At the end of the year, I normally conduct a retrospective. This is, however, the first time I’m making it public. Naturally, there are things that I cannot, or am unwilling to share, and hence this represents a subset of my reflection over 2018. Here I share the key milestones and some thoughts in chronological order.

January marked the start of my second semester as a Year 2 Computer Science student in the National University of Singapore. Some time late last year, I took an interest in Machine Learning, working on Carousell’s image search and price suggestion mechanism. I took many ML-related modules, and undertook an undergraduate research project (more on this later). I took a total of 8 modules, spreading myself way too thin. I struggled quite a bit that semester, but managed to pull through because the modules I were taking were interesting and interconnected.

After the semester I took a nice break in eastern Europe, visiting Croatia, Bosnia and Slovenia. Upon my return, I joined Carousell as a Data Scientist Intern, where I internationalized the smart chat replies feature to non-English speaking countries like Hong Kong. I also worked on the pipeline that powers the new image search and price suggestion mechanism. I’m grateful to have been given the opportunity to work on high-impact features, using large datasets consisting of millions of products to train models. Carousell has a great data pipeline that abstracts away a lot of the painful data pre-processing work for me, allowing me to focus on my experiments and getting things to work. On hindsight, I should’ve been more proactive in seeking advice or looking for colleagues to bounce ideas with: that would’ve saved me a significant amount of time.

Before school resumed, I took a short trip to Hangzhou for a Data Visualization Summer School, with a couple of friends. The summer school was poorly planned and had a lot of repeated content. However, we visited a NLP engineer at the Alibaba HQ, and had lots of good food during our stay.

After a tiring first semester, I decided to take fewer modules. These modules were 4k modules, and proved to be quite challenging. During this time, I also continued working part-time for Carousell. This was also the season for internship applications overseas. At the same time, I had to put in extra work on the undergraduate research project I had undertaken at the start of the year, because I chose an open-ended project and went down a research direction where I couldn’t make substantial contributions. Once again, I was spread way too thin, and had too many commitments. Things didn’t go as smoothly in this semester.

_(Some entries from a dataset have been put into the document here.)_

-- pv_equiv track=rewrite | github.com/hugopuybareau/POKER-AI-PROJECT | Classes/combinations_utils.py | flushValue
-- ===== SOURCE A (Python) =====
-- def flushValue(f_counts) :
--     for count in f_counts :
--         if sum(count) >= 5 :
--             s, nb = 0, 0
--             index = len(count)-1
--             while index >= 0 and nb < 5 :
--                 if count[index] > 0 :
--                     nb += 1
--                 s += 2**index
--                 index -= 1
--             return s #Valeur pour flush à shifter
-- ===== SOURCE B (Python) =====
-- def flushValue(f_counts):
--     flush = next((c for c in f_counts if sum(c) >= 5), None)
--     if flush is None:
--         return None
--     pos = [i for i in range(len(flush)) if flush[i] > 0]
--     j = pos[-5] if len(pos) >= 5 else 0
--     return (1 << len(flush)) - (1 << j)
-- ===== Notes on version B (the rewrite author's own statement) =====
-- stated objective: simpler
-- what changed: B selects the flushing suit with a single next()/find, builds the list of positive-rank indices once, and returns the closed-form contiguous mask (1 << len) - (1 << j) at j = index of the 5th-highest positive rank (0 if fewer), instead of A's while loop accumulating 2**index bit by bit while counting nonzero ranks.
import Mathlib
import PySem

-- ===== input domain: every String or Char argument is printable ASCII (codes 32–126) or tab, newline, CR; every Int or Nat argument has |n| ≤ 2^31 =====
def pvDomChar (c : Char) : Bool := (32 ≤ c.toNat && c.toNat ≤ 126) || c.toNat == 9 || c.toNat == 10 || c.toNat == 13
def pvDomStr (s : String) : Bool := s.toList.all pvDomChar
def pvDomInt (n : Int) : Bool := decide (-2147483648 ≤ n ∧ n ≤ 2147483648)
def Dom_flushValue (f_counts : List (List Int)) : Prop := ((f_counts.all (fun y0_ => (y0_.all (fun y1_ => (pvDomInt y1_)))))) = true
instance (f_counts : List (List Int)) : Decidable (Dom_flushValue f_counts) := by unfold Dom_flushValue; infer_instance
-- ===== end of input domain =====

-- B: find the flushing suit, list its positive-rank indices once, and return the closed-form mask (1 << len) - (1 << j) at the 5th-highest positive index (objective: simpler).
-- ===== PORT A =====
-- while index >= 0 and nb < 5: fuel = index+1 (index stays in range, so plain getD reads count[index])
def flushValueLoopA (count : List Int) : Nat → Int → Int → Int
  | 0, s, _ => s
  | i+1, s, nb =>
    if nb < 5 then
      let nb' : Int := if count.getD i 0 > 0 then nb + 1 else nb
      flushValueLoopA count i (s + 2 ^ i) nb'
    else s

def flushValue (f_counts : List (List Int)) : Option Int :=
  match f_counts with
  | [] => none
  | count :: rest =>
    if count.sum ≥ 5 then some (flushValueLoopA count count.length 0 0)
    else flushValue rest

-- ===== PORT B =====
-- next((c for c in f_counts if sum(c) >= 5), None) → List.find?; flush[i] is read with i drawn
-- from range(len(flush)), so in-range getD is exact; pos[-5] = pos[len-5] since len(pos) ≥ 5.
def flushValue_alt (f_counts : List (List Int)) : Option Int :=
  match f_counts.find? (fun c => decide (c.sum ≥ 5)) with
  | none => none
  | some flush =>
    let pos : List Nat := (List.range flush.length).filter (fun i => decide (0 < flush.getD i 0))
    let j : Nat := if pos.length ≥ 5 then pos.getD (pos.length - 5) 0 else 0
    some ((2 ^ flush.length : Int) - 2 ^ j)

-- ===== PRECONDITION & SPEC =====
def Spec_flushValue (f_counts : List (List Int)) (out : Option Int) : Prop := out = flushValue_alt f_counts
instance (f_counts : List (List Int)) (out : Option Int) : Decidable (Spec_flushValue f_counts out) := by unfold Spec_flushValue; infer_instance

-- ===== CLAIM (what is proved, stated in full; the proofs are below) =====
def Claim_equal_flushValue : Prop := ∀ (f_counts : List (List Int)), Dom_flushValue f_counts → Spec_flushValue f_counts (flushValue f_counts)

-- ===== LEMMAS AND PROOFS =====
-- proof-side helper: the index A's loop stops at (5th positive entry scanning down, else 0)
def flushLoopJ (count : List Int) : Nat → Int → Nat
  | 0, _ => 0
  | i+1, nb =>
    if count.getD i 0 > 0 then
      if nb + 1 = 5 then i else flushLoopJ count i (nb + 1)
    else flushLoopJ count i nb

-- positive indices among the first f ranks, in increasing order
def posUpto (count : List Int) (f : Nat) : List Nat :=
  (List.range f).filter (fun i => decide (0 < count.getD i 0))

theorem loopA_stop (count : List Int) (f : Nat) (s nb : Int) (h : ¬ nb < 5) :
    flushValueLoopA count f s nb = s := by
  cases f <;> simp [flushValueLoopA, h]

theorem loopA_eq (count : List Int) (f : Nat) (s nb : Int) (h : nb < 5) :
    flushValueLoopA count f s nb = s + 2 ^ f - 2 ^ (flushLoopJ count f nb) := by
  induction f generalizing s nb with
  | zero => simp [flushValueLoopA, flushLoopJ]
  | succ i ih =>
    simp only [flushValueLoopA, flushLoopJ, h, if_pos]
    by_cases hc : count.getD i 0 > 0
    · simp only [hc, if_pos]
      by_cases h5 : nb + 1 = 5
      · simp only [h5, if_pos, loopA_stop count i _ _ (by omega : ¬ (5:Int) < 5)]
        ring
      · have hlt : nb + 1 < 5 := by omega
        simp only [h5, ite_false]
        rw [ih _ _ hlt]
        ring
    · simp only [hc, ite_false]
      rw [ih _ _ h]
      ring

theorem posUpto_succ (count : List Int) (f : Nat) :
    posUpto count (f+1) =
      posUpto count f ++ (if count.getD f 0 > 0 then [f] else []) := by
  simp only [posUpto, List.range_succ, List.filter_append]
  split_ifs with h <;> simp only [List.getD] at h <;> simp [h]

theorem loopJ_eq (count : List Int) (f : Nat) (nb : Int) (h0 : 0 ≤ nb) (h : nb < 5) :
    flushLoopJ count f nb =
      if (5 - nb).toNat ≤ (posUpto count f).length then
        (posUpto count f).getD ((posUpto count f).length - (5 - nb).toNat) 0
      else 0 := by
  induction f generalizing nb with
  | zero =>
    have : ¬ (5 - nb).toNat ≤ (posUpto count 0).length := by
      simp [posUpto]; omega
    simp [flushLoopJ, this]
  | succ i ih =>
    rw [posUpto_succ]
    simp only [flushLoopJ]
    by_cases hc : count.getD i 0 > 0
    · simp only [hc, if_pos]
      by_cases h5 : nb + 1 = 5
      · have hk : (5 - nb).toNat = 1 := by omega
        simp only [h5, if_pos, hk, List.length_append, List.length_singleton]
        have hle : 1 ≤ (posUpto count i).length + 1 := by omega
        rw [if_pos hle]
        have : (posUpto count i).length + 1 - 1 = (posUpto count i).length := by omega
        rw [this, List.getD_eq_getElem?_getD, List.getElem?_append_right (by omega)]
        simp
      · have hlt : nb + 1 < 5 := by omega
        simp only [h5, ite_false]
        rw [ih (nb+1) (by omega) hlt]
        have hk : (5 - (nb+1)).toNat = (5 - nb).toNat - 1 := by omega
        have hk1 : 1 ≤ (5 - nb).toNat := by omega
        have hk2 : 2 ≤ (5 - nb).toNat := by omega
        rw [hk]
        simp only [List.length_append, List.length_singleton]
        by_cases hL : (5 - nb).toNat - 1 ≤ (posUpto count i).length
        · rw [if_pos hL, if_pos (by omega)]
          have hidx : (posUpto count i).length + 1 - (5 - nb).toNat
              = (posUpto count i).length - ((5 - nb).toNat - 1) := by omega
          have hbound : (posUpto count i).length - ((5 - nb).toNat - 1)
              < (posUpto count i).length := by omega
          rw [hidx, List.getD_eq_getElem?_getD, List.getD_eq_getElem?_getD,
            List.getElem?_append_left hbound]
        · rw [if_neg hL, if_neg (by omega)]
    · simp only [hc, ite_false, List.append_nil]
      exact ih nb h0 h

theorem flushValue_eq_alt (f_counts : List (List Int)) :
    flushValue f_counts = flushValue_alt f_counts := by
  induction f_counts with
  | nil => rfl
  | cons count rest ih =>
    by_cases h : count.sum ≥ 5
    · simp only [flushValue, flushValue_alt, List.find?_cons, h, if_pos, decide_true]
      rw [loopA_eq count count.length 0 0 (by omega)]
      rw [loopJ_eq count count.length 0 (by omega) (by omega)]
      have h5 : ((5:Int) - 0).toNat = 5 := rfl
      rw [h5]
      simp only [posUpto, zero_add, ge_iff_le]
    · simp only [flushValue, flushValue_alt, List.find?_cons, h, decide_false, ite_false]
      rw [ih]
      rfl

-- ===== VERDICT (by name: the statement is the Claim_ definition above) =====
theorem flushValue_spec : Claim_equal_flushValue := by
  intro f_counts _
  unfold Spec_flushValue
  exact flushValue_eq_alt f_counts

I applied to a dozen companies, and the interviews lasted from October into late November. I was not sufficiently prepared for the interviews, and had erratic performance for each interview. This proved detrimental, because the application process for all companies span multiple interviews, and a poor performance in one meant immediate disqualification. Jane Street invited me to Hong Kong for an onsite, and I lacked the confidence and preparation to produce clean and correct answers. What I needed to do better was consistent and intense practice, including both problems on Leetcode and mock interviews. On hindsight, an overseas internship was not particularly high on my priority list, and not getting one is fine with me.

Things that went well

In 2018, I adopted, or was more consistent with a number of practices that I have found to be quite helpful.

First on the list is exercise and meditation. Despite my busy schedules, a morning run always helped start my day right.

Coming in closely in second place would be reading. I’ve read 43 books this year, up from 10 last year. The books I read ranged from textbooks, to both fiction and non-fiction. I read one fiction book and one non-fiction book at a time. I read at night, and this helps me end the day away from the computers.

Things that went badly

This year I’ve been extremely sloppy with deadlines and time management. I started one of my group projects the week it was due, a project for which we were given more than 6 weeks. The situation has slightly improved after I became more rigorous in my Getting Things Done workflow, and I would need to revisit and simplify this workflow.

I’ve also spent many days in procrastination. A large part of me is convinced that this is burnout. I’ve also definitely not slept enough this year, and now know acutely the effects of lack of sleep. I’ve fallen sick more times than I have in the past half a decade. To resolve both these problems, I need to settle into a good day and night routine, and the December holidays is perfect for that.


Here are some of my favourites of 2018.

Books Read

David MacKay: Information Theory, Pattern Recognition and Neural Networks was introduced to me as the companion textbook for my Information Theory module for the first semester of the year, and this quickly became my favourite textbook of all time. Mackay has the ability to present information about difficult concepts (I’m looking at you, Monte Carlo sampling) in an entertaining and digestable manner. This book also draws the link between statistical inference, neural networks and information theory, all three interesting topics stand-alone, but delightful together.

As for fiction, The Three-Body Problem is both thought-provoking for its clever use of scientific ideas, as well as being a depiction of the Chinese culture during the revolution. I also found myself hooked to the Red Rising tetralogy.